The Cross and it's bohemian lifestyle in the 1930's flourished beside a very conservative middle class and this becomes the perfect setting for Joan finding her neighbour murdered. Joan starts investigating the case and incorporating it into her novel, trying to prove her worth as a crime writer despite the fact that women in the 30's 'can't write crime'. One of Joan's heroes is Sergeant Lillian Armfield, a woman investigating crime with the NSW police, but Joan never expected to be investigated by the redoubtable Sergeant herself.

We follow Joan as she rubs shoulders with the crime and bohemian set of Kings Cross in the 30's, but there is a strange twist in that her wealthy aunt has an all women club, what has this mysterious club to do with the murders? Joan is determined to find out if there is a link and to do that she must join the club.

The author does the most spectacular job of building the 1930's in Sydney, the attention to actual events is good, like the Harbour Bridge being under construction while characters take the ferry over the harbour and muse on the fact that soon the ferry will stop, this is then followed with a scene at the opening of the bridge. Then there are small personal details to round it out, like descriptions of streets and houses of Kings Cross, theater on the North shore, a multitude of tiny details that are so well integrated into the story that setting becomes a skillful, three dimensional entity that is convincing and delightful to read.

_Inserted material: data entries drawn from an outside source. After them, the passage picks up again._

-- the four legs of ring k: A's predicate-driven walk = B's segment walk, by strong induction on the remaining count
lemma pvMain : ∀ (m : Nat) (k : Nat), 1 ≤ k →
    ((aSpiralGo m (2 - (k : Int)) (1 - (k : Int)) 1 0).map (fun c => bPose c.1 c.2)
       = bLoop m (1 - (k : Int)) (1 - (k : Int)) 0 (2 * k - 2) false)
  ∧ ((aSpiralGo m (k : Int) (2 - (k : Int)) 0 1).map (fun c => bPose c.1 c.2)
       = bLoop m (k : Int) (1 - (k : Int)) 1 (2 * k - 2) true)
  ∧ ((aSpiralGo m ((k : Int) - 1) (k : Int) (-1) 0).map (fun c => bPose c.1 c.2)
       = bLoop m (k : Int) (k : Int) 2 (2 * k - 1) false)
  ∧ ((aSpiralGo m (-(k : Int)) ((k : Int) - 1) 0 (-1)).map (fun c => bPose c.1 c.2)
       = bLoop m (-(k : Int)) (k : Int) 3 (2 * k - 1) true) := by
  intro m
  induction m using Nat.strong_induction_on with
  | _ m IH =>
  intro k hk
  match m with
  | 0 => refine ⟨?_, ?_, ?_, ?_⟩ <;> simp [aSpiralGo, bLoop]
  | r + 1 =>
    refine ⟨?_, ?_, ?_, ?_⟩
    · -- right leg, L = 2k-1
      rw [bLoop_succ, show bDirs 0 = (1, 0) from rfl, bSegGo_eq]
      dsimp only
      by_cases hle : 2 * k - 1 ≤ r + 1
      · rw [aLeg_full 1 0 (2 * k - 1) (by omega) (r + 1) _ _ hle
          (fun i hi => by simp only [pvTurn, mul_one, mul_zero, add_zero]; omega)
          (by simp only [pvTurn, mul_one, mul_zero, add_zero]; omega)]
        rw [List.map_append]
        congr 1
        · exact pvHeadEq _ _ _ _ _ _ (by ring) (by ring) _ _ (by omega)
        · have h2 := (IH (r + 1 - (2 * k - 1)) (by omega) k hk).2.1
          have e1 : ((2 * k - 1 - 1 : Nat) : Int) = 2 * (k : Int) - 2 := by omega
          convert h2 using 2
          all_goals try omega
          all_goals (rw [e1]; ring_nf)
      · rw [aLeg_part 1 0 (r + 1) _ _
          (fun i hi => by simp only [pvTurn, mul_one, mul_zero, add_zero]; omega)]
        have hz : r + 1 - min (r + 1) (2 * k - 2 + 1) = 0 := by omega
        rw [hz]
        simp only [bLoop, List.append_nil]
        exact pvHeadEq _ _ _ _ _ _ (by ring) (by ring) _ _ (by omega)
    · -- up leg, L = 2k-1
      rw [bLoop_succ, show bDirs 1 = (0, 1) from rfl, bSegGo_eq]
      dsimp only
      by_cases hle : 2 * k - 1 ≤ r + 1
      · rw [aLeg_full 0 1 (2 * k - 1) (by omega) (r + 1) _ _ hle
          (fun i hi => by simp only [pvTurn, mul_one, mul_zero, add_zero]; omega)
          (by simp only [pvTurn, mul_one, mul_zero, add_zero]; omega)]
        rw [List.map_append]
        congr 1
        · exact pvHeadEq _ _ _ _ _ _ (by ring) (by ring) _ _ (by omega)
        · have h2 := (IH (r + 1 - (2 * k - 1)) (by omega) k hk).2.2.1
          have e1 : ((2 * k - 1 - 1 : Nat) : Int) = 2 * (k : Int) - 2 := by omega
          convert h2 using 2
          all_goals try omega
          all_goals try (simp only [reduceIte]; omega)
          all_goals (rw [e1]; ring_nf)
      · rw [aLeg_part 0 1 (r + 1) _ _
          (fun i hi => by simp only [pvTurn, mul_one, mul_zero, add_zero]; omega)]
        have hz : r + 1 - min (r + 1) (2 * k - 2 + 1) = 0 := by omega
        rw [hz]
        simp only [bLoop, List.append_nil]
        exact pvHeadEq _ _ _ _ _ _ (by ring) (by ring) _ _ (by omega)
    · -- left leg, L = 2k
      rw [bLoop_succ, show bDirs 2 = (-1, 0) from rfl, bSegGo_eq]
      dsimp only
      by_cases hle : 2 * k ≤ r + 1
      · rw [aLeg_full (-1) 0 (2 * k) (by omega) (r + 1) _ _ hle
          (fun i hi => by simp only [pvTurn, mul_neg_one, mul_zero, add_zero]; omega)
          (by simp only [pvTurn, mul_neg_one, mul_zero, add_zero]; omega)]
        rw [List.map_append]
        congr 1
        · exact pvHeadEq _ _ _ _ _ _ (by ring) (by ring) _ _ (by omega)
        · have h2 := (IH (r + 1 - 2 * k) (by omega) k hk).2.2.2
          have e2 : ((2 * k - 1 : Nat) : Int) = 2 * (k : Int) - 1 := by omega
          convert h2 using 2
          all_goals try omega
          all_goals (rw [e2]; ring_nf)
      · rw [aLeg_part (-1) 0 (r + 1) _ _
          (fun i hi => by simp only [pvTurn, mul_neg_one, mul_zero, add_zero]; omega)]
        have hz : r + 1 - min (r + 1) (2 * k - 1 + 1) = 0 := by omega
        rw [hz]
        simp only [bLoop, List.append_nil]
        exact pvHeadEq _ _ _ _ _ _ (by ring) (by ring) _ _ (by omega)
    · -- down leg, L = 2k; hands over to ring k+1
      rw [bLoop_succ, show bDirs 3 = (0, -1) from rfl, bSegGo_eq]
      dsimp only
      by_cases hle : 2 * k ≤ r + 1
      · rw [aLeg_full 0 (-1) (2 * k) (by omega) (r + 1) _ _ hle
          (fun i hi => by simp only [pvTurn, mul_neg_one, mul_zero, add_zero]; omega)
          (by simp only [pvTurn, mul_neg_one, mul_zero, add_zero]; omega)]
        rw [List.map_append]
        congr 1
        · exact pvHeadEq _ _ _ _ _ _ (by ring) (by ring) _ _ (by omega)
        · have h2 := (IH (r + 1 - 2 * k) (by omega) (k + 1) (by omega)).1
          have e2 : ((2 * k - 1 : Nat) : Int) = 2 * (k : Int) - 1 := by omega
          convert h2 using 2
          all_goals try omega
          all_goals try (simp only [reduceIte]; omega)
          all_goals (rw [e2]; push_cast; ring_nf)
      · rw [aLeg_part 0 (-1) (r + 1) _ _
          (fun i hi => by simp only [pvTurn, mul_neg_one, mul_zero, add_zero]; omega)]
        have hz : r + 1 - min (r + 1) (2 * k - 1 + 1) = 0 := by omega
        rw [hz]
        simp only [bLoop, List.append_nil]
        exact pvHeadEq _ _ _ _ _ _ (by ring) (by ring) _ _ (by omega)

lemma length_aSpiralGo : ∀ (m : Nat) (x y dx dy : Int), (aSpiralGo m x y dx dy).length = m := by
  intro m
  induction m with
  | zero => intro x y dx dy; simp [aSpiralGo]
  | succ t IH => intro x y dx dy; simp [aSpiralGo, IH]

-- the two pose lists coincide
lemma pvPoses_eq (n : Int) : fill_init_poses n = bPoses n := by
  by_cases hn : n ≤ 0
  · simp [fill_init_poses, anticlockwise_spiral, bPoses, hn, if_neg (by omega : ¬ n > 0)]
  · have ht : n.toNat = (n.toNat - 1) + 1 := by omega
    unfold fill_init_poses anticlockwise_spiral bPoses
    rw [if_neg hn, if_pos (by omega : n > 0), ht]
    rw [aSpiralGo_succ_turn 0 (-1) _ (Or.inl rfl)]
    have hfun : (fun c : Int × Int =>
        "-x " ++ PySem.Int.toStr c.1 ++ " -y " ++ PySem.Int.toStr c.2 ++ " -z 0")
        = (fun c : Int × Int => bPose c.1 c.2) := rfl
    rw [List.map_cons, hfun]
    have h1 := (pvMain (n.toNat - 1) 1 (by omega)).1
    norm_num at h1 ⊢
    exact ⟨rfl, h1⟩

lemma pvPoses_len (n : Int) (hn : 0 < n) : (fill_init_poses n).length = n.toNat := by
  unfold fill_init_poses anticlockwise_spiral
  rw [if_neg (by omega : ¬ n ≤ 0)]
  simp [length_aSpiralGo]

lemma pvJoin_nil : PySem.Str.join "" [] = "" := by
  apply String.toList_inj.mp
  simp [PySem.Str.toList_join, PySem.Chars.join_nil]

lemma pvJoin_cons (x : String) (t : List String) :
    PySem.Str.join "" (x :: t) = x ++ PySem.Str.join "" t := by
  cases t with
  | nil => apply String.toList_inj.mp; simp [PySem.Chars.join_singleton, PySem.Chars.join_nil]
  | cons q rest => apply String.toList_inj.mp; simp [PySem.Chars.join_cons_cons]

-- a string-accumulating loop is the join of the mapped pieces
lemma pvFoldl_str {α : Type} (f : α → String) : ∀ (l : List α) (acc : String),
    l.foldl (fun a x => a ++ f x) acc = acc ++ PySem.Str.join "" (l.map f) := by
  intro l
  induction l with
  | nil => intro acc; simp [pvJoin_nil]
  | cons x t IH =>
    intro acc
    simp only [List.foldl_cons, List.map_cons, pvJoin_cons, IH, String.append_assoc]

lemma pvEnum_shift (F : Int → String → String) : ∀ (xs : List String) (s t : Int),
    (PySem.List.enumerate xs s).map (fun p => F (p.1 + t) p.2)
      = (PySem.List.enumerate xs (s + t)).map (fun p => F p.1 p.2) := by
  intro xs
  induction xs with
  | nil => intro s t; simp [PySem.List.enumerate]
  | cons x q IH =>
    intro s t
    simp only [PySem.List.enumerate, List.map_cons]
    rw [IH (s + 1) t, show s + 1 + t = s + t + 1 by ring]
-- pv_equiv track=rewrite | github.com/robertocarlosjuan/Text-Region-Grouping | subtitle_name.py | remove_duplicate_bbox
-- ===== SOURCE A (Python) =====
-- def check_coor_match(prev_coor, curr_coor, margin):
--     mismatch = False
--     for p, c in zip(prev_coor, curr_coor):
--         if abs(p-c) <= margin:
--             continue
--         else:
--             mismatch = True
--             break
--
--     return mismatch
--
-- def remove_duplicate_bbox(frame_to_subtitle, frame_to_name):
--     for (k_sub, v_sub), (k_name, v_name) in zip(frame_to_subtitle.items(), frame_to_name.items()):
--         new_v_name = []
--         if k_sub == k_name:
--             for bbox_name in v_name:
--                 remove_coor = False
--                 for bbox_sub in v_sub:
--                     if not check_coor_match(bbox_sub, bbox_name, 5):
--                         remove_coor = True
--                         break
--                 if not remove_coor:
--                     new_v_name.append(bbox_name)
--         frame_to_name[k_name] = new_v_name
--
--     return frame_to_name
-- ===== SOURCE B (Python) =====
-- # B: per frame, spatially hash the subtitle bboxes by first coordinate into
-- # width-11 buckets (margin 5 => a matching bbox lands in the same or an adjacent
-- # bucket); each name bbox is deep-checked only against 3 buckets.
-- # Mutates frame_to_name in place (return value == mutated argument).
--
-- def _near(s, b):
--     return all(abs(p - c) <= 5 for p, c in zip(s, b))
--
-- def remove_duplicate_bbox(frame_to_subtitle, frame_to_name):
--     for (k_sub, v_sub), (k_name, v_name) in zip(frame_to_subtitle.items(),
--                                                 frame_to_name.items()):
--         if k_sub != k_name:
--             frame_to_name[k_name] = []
--             continue
--         buckets = {}
--         for s in v_sub:
--             buckets.setdefault(s[0] // 11, []).append(s)
--         kept = []
--         for b in v_name:
--             h = b[0] // 11
--             if not any(_near(s, b)
--                        for k in (h - 1, h, h + 1)
--                        for s in buckets.get(k, ())):
--                 kept.append(b)
--         frame_to_name[k_name] = kept
--     return frame_to_name
-- ===== Notes on version B (the rewrite author's own statement) =====
-- stated objective: alternative
-- what changed: Per frame, B spatially hashes the subtitle bboxes by their first coordinate into width-11 buckets (margin 5), so each name bbox is deep-compared only against the subtitle bboxes of its 3 neighbouring buckets instead of scanning the whole subtitle list; Pre_ excludes inputs containing an empty bbox, on which B's bucketing indexes b[0] and raises IndexError while A returns a value.
-- outside the precondition, e.g. on remove_duplicate_bbox({'f': [[]]}, {'f': [[1, 2]]}): A returns {'f': []}, B raises IndexError; on remove_duplicate_bbox({'f': [[0, 0]]}, {'f': [[]]}): A returns {'f': []}, B raises IndexError
import Mathlib
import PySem

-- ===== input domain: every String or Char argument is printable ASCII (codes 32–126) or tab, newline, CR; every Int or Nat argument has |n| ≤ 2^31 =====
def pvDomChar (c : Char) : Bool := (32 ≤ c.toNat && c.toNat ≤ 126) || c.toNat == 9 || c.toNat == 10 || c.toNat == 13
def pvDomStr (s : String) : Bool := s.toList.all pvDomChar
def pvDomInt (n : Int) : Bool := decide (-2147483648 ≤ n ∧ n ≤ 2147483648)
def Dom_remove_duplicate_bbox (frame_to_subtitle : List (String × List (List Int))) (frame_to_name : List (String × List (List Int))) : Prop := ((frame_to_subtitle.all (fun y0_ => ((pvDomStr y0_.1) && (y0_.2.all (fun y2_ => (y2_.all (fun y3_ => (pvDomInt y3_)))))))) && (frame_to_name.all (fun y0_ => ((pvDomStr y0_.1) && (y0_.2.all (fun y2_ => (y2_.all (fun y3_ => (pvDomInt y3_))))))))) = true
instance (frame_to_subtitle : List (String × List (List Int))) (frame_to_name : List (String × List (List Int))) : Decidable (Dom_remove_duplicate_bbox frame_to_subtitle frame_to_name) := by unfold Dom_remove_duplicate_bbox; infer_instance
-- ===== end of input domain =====

-- B replaces A's scan of every subtitle bbox per name bbox by a spatial hash of
-- subtitle bboxes on their first coordinate (width-11 buckets, margin 5), so each
-- name bbox deep-checks only 3 buckets; both Pythons mutate frame_to_name in
-- place, the equivalence proved is about the returned value.

-- ===== PORT A =====
-- the inner loop of check_coor_match (flag `mismatch` with break)
def cmLoop (margin : Int) : List (Int × Int) → Bool
  | [] => false
  | (p, c) :: rest => if |p - c| ≤ margin then cmLoop margin rest else true

def check_coor_match (prev_coor curr_coor : List Int) (margin : Int) : Bool :=
  cmLoop margin (prev_coor.zip curr_coor)

-- `for bbox_sub in v_sub: if not check_coor_match(...): remove_coor = True; break`
def aScan (bbox_name : List Int) : List (List Int) → Bool
  | [] => false
  | s :: ss => if !(check_coor_match s bbox_name 5) then true else aScan bbox_name ss

-- `for bbox_name in v_name: ... if not remove_coor: new_v_name.append(bbox_name)`
def aFilter (v_sub : List (List Int)) : List (List Int) → List (List Int)
  | [] => []
  | b :: bs => if aScan b v_sub then aFilter v_sub bs else b :: aFilter v_sub bs

-- the outer `for ... in zip(...)` loop; mutation frame_to_name[k_name] = new_v_name = Dict.insert
def aGo (acc : PySem.Dict String (List (List Int))) :
    List ((String × List (List Int)) × (String × List (List Int))) →
      PySem.Dict String (List (List Int))
  | [] => acc
  | ((k_sub, v_sub), (k_name, v_name)) :: rest =>
      aGo (acc.insert k_name (if k_sub == k_name then aFilter v_sub v_name else [])) rest

def remove_duplicate_bbox (frame_to_subtitle : List (String × List (List Int))) (frame_to_name : List (String × List (List Int))) : List (String × List (List Int)) :=
  (aGo (PySem.Dict.mk frame_to_name) (frame_to_subtitle.zip frame_to_name)).items

-- ===== PORT B =====
-- _near(s, b) = all(abs(p - c) <= 5 for p, c in zip(s, b))
def bNearLoop : List (Int × Int) → Bool
  | [] => true
  | (p, c) :: rest => if |p - c| ≤ 5 then bNearLoop rest else false

def bNear (s b : List Int) : Bool := bNearLoop (s.zip b)

-- s[0] // 11 (s is nonempty on every input admitted by Pre_; headD is exact there)
def bHash (s : List Int) : Int := PySem.Int.floordiv (s.headD 0) 11

-- `buckets = {}; for s in v_sub: buckets.setdefault(s[0] // 11, []).append(s)`
def bBuckets (v_sub : List (List Int)) : PySem.Dict Int (List (List Int)) :=
  (v_sub.map (fun s => (bHash s, s))).foldl
    (fun d p => d.modify p.1 [] (· ++ [p.2])) PySem.Dict.empty

-- the `for b in v_name` loop building `kept`
def bKeep (bk : PySem.Dict Int (List (List Int))) : List (List Int) → List (List Int)
  | [] => []
  | b :: bs =>
      let h := bHash b
      if (bk.getD (h - 1) [] ++ bk.getD h [] ++ bk.getD (h + 1) []).any
          (fun s => bNear s b) then
        bKeep bk bs
      else b :: bKeep bk bs

def bFrame (v_sub v_name : List (List Int)) : List (List Int) :=
  bKeep (bBuckets v_sub) v_name

def bGo (acc : PySem.Dict String (List (List Int))) :
    List ((String × List (List Int)) × (String × List (List Int))) →
      PySem.Dict String (List (List Int))
  | [] => acc
  | ((k_sub, v_sub), (k_name, v_name)) :: rest =>
      bGo (acc.insert k_name (if k_sub == k_name then bFrame v_sub v_name else [])) rest

def remove_duplicate_bbox_alt (frame_to_subtitle : List (String × List (List Int))) (frame_to_name : List (String × List (List Int))) : List (String × List (List Int)) :=
  (bGo (PySem.Dict.mk frame_to_name) (frame_to_subtitle.zip frame_to_name)).items

-- ===== PRECONDITION & SPEC =====
-- Pre_ excludes inputs where a zipped frame with matching keys contains an empty
-- bbox: there B's bucketing indexes bbox[0] and raises IndexError, while A
-- returns a value (A treats such a bbox as matching everything through an empty zip).
def Pre_remove_duplicate_bbox (frame_to_subtitle : List (String × List (List Int))) (frame_to_name : List (String × List (List Int))) : Prop :=
  ((frame_to_subtitle.zip frame_to_name).all (fun pr =>
    !(pr.1.1 == pr.2.1) ||
      (pr.1.2.all (fun b => !b.isEmpty) && pr.2.2.all (fun b => !b.isEmpty)))) = true
instance (frame_to_subtitle : List (String × List (List Int))) (frame_to_name : List (String × List (List Int))) : Decidable (Pre_remove_duplicate_bbox frame_to_subtitle frame_to_name) := by unfold Pre_remove_duplicate_bbox; infer_instance

def pvWitness_remove_duplicate_bbox : (List (String × List (List Int))) × (List (String × List (List Int))) :=
  ([("f", [[10, 20], [100, 100]])], [("f", [[12, 18], [60, 60]])])

def Spec_remove_duplicate_bbox (frame_to_subtitle : List (String × List (List Int))) (frame_to_name : List (String × List (List Int))) (out : List (String × List (List Int))) : Prop := out = remove_duplicate_bbox_alt frame_to_subtitle frame_to_name
instance (frame_to_subtitle : List (String × List (List Int))) (frame_to_name : List (String × List (List Int))) (out : List (String × List (List Int))) : Decidable (Spec_remove_duplicate_bbox frame_to_subtitle frame_to_name out) := by unfold Spec_remove_duplicate_bbox; infer_instance

-- ===== CLAIM (what is proved, stated in full; the proofs are below) =====
def Claim_equal_remove_duplicate_bbox : Prop := ∀ (frame_to_subtitle : List (String × List (List Int))) (frame_to_name : List (String × List (List Int))), Dom_remove_duplicate_bbox frame_to_subtitle frame_to_name → Pre_remove_duplicate_bbox frame_to_subtitle frame_to_name → Spec_remove_duplicate_bbox frame_to_subtitle frame_to_name (remove_duplicate_bbox frame_to_subtitle frame_to_name)

-- ===== LEMMAS AND PROOFS =====

-- B's "near" is the negation of A's "mismatch"
theorem bNearLoop_eq_not_cmLoop (l : List (Int × Int)) : bNearLoop l = !cmLoop 5 l := by
  induction l with
  | nil => rfl
  | cons pc rest ih =>
      obtain ⟨p, c⟩ := pc
      simp only [bNearLoop, cmLoop]
      split_ifs <;> simp [ih]

theorem bNear_eq (s b : List Int) : bNear s b = !check_coor_match s b 5 := by
  simp [bNear, check_coor_match, bNearLoop_eq_not_cmLoop]

-- A's remove_coor loop is an existence test
theorem aScan_eq_any (b : List Int) (vs : List (List Int)) :
    aScan b vs = vs.any (fun s => bNear s b) := by
  induction vs with
  | nil => rfl
  | cons s ss ih =>
      simp only [aScan, List.any_cons, bNear_eq, ih]
      cases check_coor_match s b 5 <;> simp

-- bucket contents characterised
theorem mem_bBuckets (v_sub : List (List Int)) (c : Int) (s : List Int) :
    s ∈ (bBuckets v_sub).getD c [] ↔ s ∈ v_sub ∧ bHash s = c := by
  simp only [bBuckets, PySem.Dict.getD_foldl_modify_append, PySem.Dict.getD_empty,
    List.nil_append]
  simp [List.mem_map]

-- nearby first coordinates hash to adjacent buckets
theorem hash_adjacent (x y : Int) (h : |x - y| ≤ 5) :
    PySem.Int.floordiv x 11 = PySem.Int.floordiv y 11 - 1 ∨
    PySem.Int.floordiv x 11 = PySem.Int.floordiv y 11 ∨
    PySem.Int.floordiv x 11 = PySem.Int.floordiv y 11 + 1 := by
  have hx := PySem.Int.floordiv_mul_add_mod x 11
  have hy := PySem.Int.floordiv_mul_add_mod y 11
  have hx1 := PySem.Int.mod_nonneg x (b := 11) (by norm_num)
  have hx2 := PySem.Int.mod_lt x (b := 11) (by norm_num)
  have hy1 := PySem.Int.mod_nonneg y (b := 11) (by norm_num)
  have hy2 := PySem.Int.mod_lt y (b := 11) (by norm_num)
  rw [abs_le] at h
  omega

-- a near pair shares the zipped first coordinate bound
theorem bNear_head (p q : Int) (ss bs : List Int) (h : bNear (p :: ss) (q :: bs) = true) :
    |p - q| ≤ 5 := by
  simp only [bNear, List.zip_cons_cons, bNearLoop] at h
  by_contra hc
  simp [hc] at h

-- the existence test over all of v_sub equals the test over the three buckets
theorem any_eq_bucket_any (v_sub : List (List Int)) (b0 : Int) (bt : List Int)
    (hne : ∀ s ∈ v_sub, s ≠ []) :
    (v_sub.any (fun s => bNear s (b0 :: bt))) =
      (((bBuckets v_sub).getD (bHash (b0 :: bt) - 1) [] ++
        (bBuckets v_sub).getD (bHash (b0 :: bt)) [] ++
        (bBuckets v_sub).getD (bHash (b0 :: bt) + 1) []).any
          (fun s => bNear s (b0 :: bt))) := by
  apply Bool.eq_iff_iff.mpr
  simp only [List.any_eq_true, List.mem_append]
  constructor
  · rintro ⟨s, hs, hnear⟩
    refine ⟨s, ?_, hnear⟩
    cases s with
    | nil => exact absurd rfl (hne [] hs)
    | cons p ps =>
        have hpq := bNear_head p b0 ps bt hnear
        have hadj := hash_adjacent p b0 hpq
        have hmem : ∀ c, bHash (p :: ps) = c →
            (p :: ps) ∈ (bBuckets v_sub).getD c [] := by
          intro c hc
          exact (mem_bBuckets v_sub c (p :: ps)).mpr ⟨hs, hc⟩
        have hh : bHash (p :: ps) = PySem.Int.floordiv p 11 := by simp [bHash]
        have hb : bHash (b0 :: bt) = PySem.Int.floordiv b0 11 := by simp [bHash]
        rcases hadj with h1 | h1 | h1
        · exact Or.inl (Or.inl (hmem _ (by rw [hh, h1, hb])))
        · exact Or.inl (Or.inr (hmem _ (by rw [hh, h1, hb])))
        · exact Or.inr (hmem _ (by rw [hh, h1, hb]))
  · rintro ⟨s, hs, hnear⟩
    refine ⟨s, ?_, hnear⟩
    rcases hs with (h | h) | h <;>
      exact ((mem_bBuckets v_sub _ s).mp h).1

-- per-frame equality (all bboxes nonempty)
theorem aFilter_eq_bFrame (v_sub v_name : List (List Int))
    (hs : ∀ s ∈ v_sub, s ≠ []) (hn : ∀ b ∈ v_name, b ≠ []) :
    aFilter v_sub v_name = bFrame v_sub v_name := by
  unfold bFrame
  induction v_name with
  | nil => rfl
  | cons b bs ih =>
      have hb := hn b (by simp)
      have ih' := ih (fun x hx => hn x (by simp [hx]))
      cases b with
      | nil => exact absurd rfl hb
      | cons b0 bt =>
          simp only [aFilter, bKeep, aScan_eq_any]
          rw [any_eq_bucket_any v_sub b0 bt hs, ih']

-- the two outer loops coincide, given nonempty bboxes on every zipped frame
theorem aGo_eq_bGo (zl : List ((String × List (List Int)) × (String × List (List Int))))
    (acc : PySem.Dict String (List (List Int)))
    (h : ∀ pr ∈ zl, pr.1.1 = pr.2.1 → (∀ s ∈ pr.1.2, s ≠ []) ∧ (∀ b ∈ pr.2.2, b ≠ [])) :
    aGo acc zl = bGo acc zl := by
  induction zl generalizing acc with
  | nil => rfl
  | cons hd rest ih =>
      obtain ⟨⟨ks, vs⟩, ⟨kn, vn⟩⟩ := hd
      simp only [aGo, bGo]
      by_cases hk : ks = kn
      · have hhd := h ((ks, vs), (kn, vn)) (by simp) hk
        rw [aFilter_eq_bFrame vs vn hhd.1 hhd.2]
        exact ih _ (fun pr hpr => h pr (by simp [hpr]))
      · have : (ks == kn) = false := by simp [hk]
        rw [this]
        exact ih _ (fun pr hpr => h pr (by simp [hpr]))

-- ===== VERDICT (by name: the statement is the Claim_ definition above) =====
theorem remove_duplicate_bbox_spec : Claim_equal_remove_duplicate_bbox := by
  intro fts ftn _ hpre
  unfold Spec_remove_duplicate_bbox remove_duplicate_bbox remove_duplicate_bbox_alt
  rw [aGo_eq_bGo]
  intro pr hpr hk
  simp only [Pre_remove_duplicate_bbox, List.all_eq_true] at hpre
  have hthis := hpre pr hpr
  rw [hk] at hthis
  simp only [beq_self_eq_true, Bool.not_true, Bool.false_or, Bool.and_eq_true,
    List.all_eq_true] at hthis
  constructor
  · intro s hsm
    simpa using hthis.1 s hsm
  · intro b hbm
    simpa using hthis.2 b hbm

The characters are convincing, finely drawn and never anachronistic. This is really impressive, because I prefer likable characters but I get annoyed by anachronisms, this book manages to satisfy by creating characters that are either likable or at least relatable while never succumbing to the temptation to make them 'modern'. Our main narrator is Joan, who wants to be an crime author and has left her comfortable middle class home, with parents who just want her to get married and have a family, in order to work at a publishers and live a bohemian lifestyle, sharing a flat with another woman writer. I really enjoyed Joan, her boyfriend Hugh and all the other characters that played a part in this thoroughly impressive book.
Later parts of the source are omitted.